**Problem details:** What you return should be each line of the data containing the string "False".

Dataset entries
*** Block opens ***

-- pv_equiv track=rewrite | github.com/ngqm/ee412 | hw3/hw3_2_p3.py | count_other_triangles
-- ===== SOURCE A (Python) =====
-- def preceeds(n1, n2, deg_dict):
--     """Return True if n1 has lower degree than n2
--     or if n1 and n2 have the same degree but n1 < n2;
--     return False otherwise.
--
--     Parameters:
--         n1: int, the first node
--         n2: int, the second node
--         deg_dict: dict[int:int], the hash table for node degrees
--
--     Returns:
--         prec: bool
--     """
--     if deg_dict[n1] < deg_dict[n2]:
--         return True
--     elif deg_dict[n1] == deg_dict[n2] and n1 < n2:
--         return True
--     return False
--
-- def count_other_triangles(deg_dict, edge_dict, edge_set, neighbour_dict, heavy_hitters):
--     """Count the number of non-heavy-hitter triangles.
--
--     Parameters:
--         deg_dict: dict[int:int], the hash table for node degrees
--         edge_dict: dict[(int,int):int], the hash table for the existence of an edge
--         edge_set: set[(int, int)], the set of edges
--         neighbour_dict: dict[int:set[int]], the hash table for node neighbours
--         heavy_hitters: set[int], the set of heavy hitter nodes
--
--     Returns:
--         count: int, the count of non-heavy-hitter triangles
--     """
--     count = 0
--     for n1, n2 in edge_dict:
--         if n1 in heavy_hitters and n2 in heavy_hitters:
--             continue
--         if not preceeds(n1, n2, deg_dict):
--             n1, n2 = n2, n1
--         for n3 in neighbour_dict[n1]:
--             x, y = min(n2, n3), max(n2, n3)
--             if (x, y) in edge_set and preceeds(n2, n3, deg_dict):
--                 count += 1
--     return count
-- ===== SOURCE B (Python) =====
-- def count_other_triangles(deg_dict, edge_dict, edge_set, neighbour_dict, heavy_hitters):
--     def key(n):
--         return (deg_dict.get(n, 0), n)
--     # pass 1: orient every canonical edge of edge_set towards its (degree, id)-smaller endpoint
--     succ = {}
--     for x, y in edge_set:
--         if x < y:
--             lo, hi = (x, y) if key(x) < key(y) else (y, x)
--             succ.setdefault(lo, set()).add(hi)
--     # pass 2: for each surviving edge, scan the middle vertex's oriented successors
--     # against the lowest vertex's neighbourhood
--     count = 0
--     for n1, n2 in edge_dict:
--         if n1 in heavy_hitters and n2 in heavy_hitters:
--             continue
--         a, b = (n1, n2) if key(n1) < key(n2) else (n2, n1)
--         nbrs = neighbour_dict[a]
--         for c in succ.get(b, ()):
--             if c in nbrs:
--                 count += 1
--     return count
-- ===== Notes on version B (the rewrite author's own statement) =====
-- stated objective: alternative
-- what changed: B first makes a staged pass over edge_set, orienting every canonical edge towards its (degree,id)-smaller endpoint into a successor-set dict, and then, per surviving edge of edge_dict, scans the middle vertex's precomputed successors and tests membership in the low vertex's neighbourhood - the inner scan runs over edge_set-derived successor sets instead of neighbour lists, and the per-pair min/max construction and preceeds test disappear from the counting loop.
import Mathlib
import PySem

*** Block closes ***

**Exercise solution:**
--     return False otherwise.
--     return False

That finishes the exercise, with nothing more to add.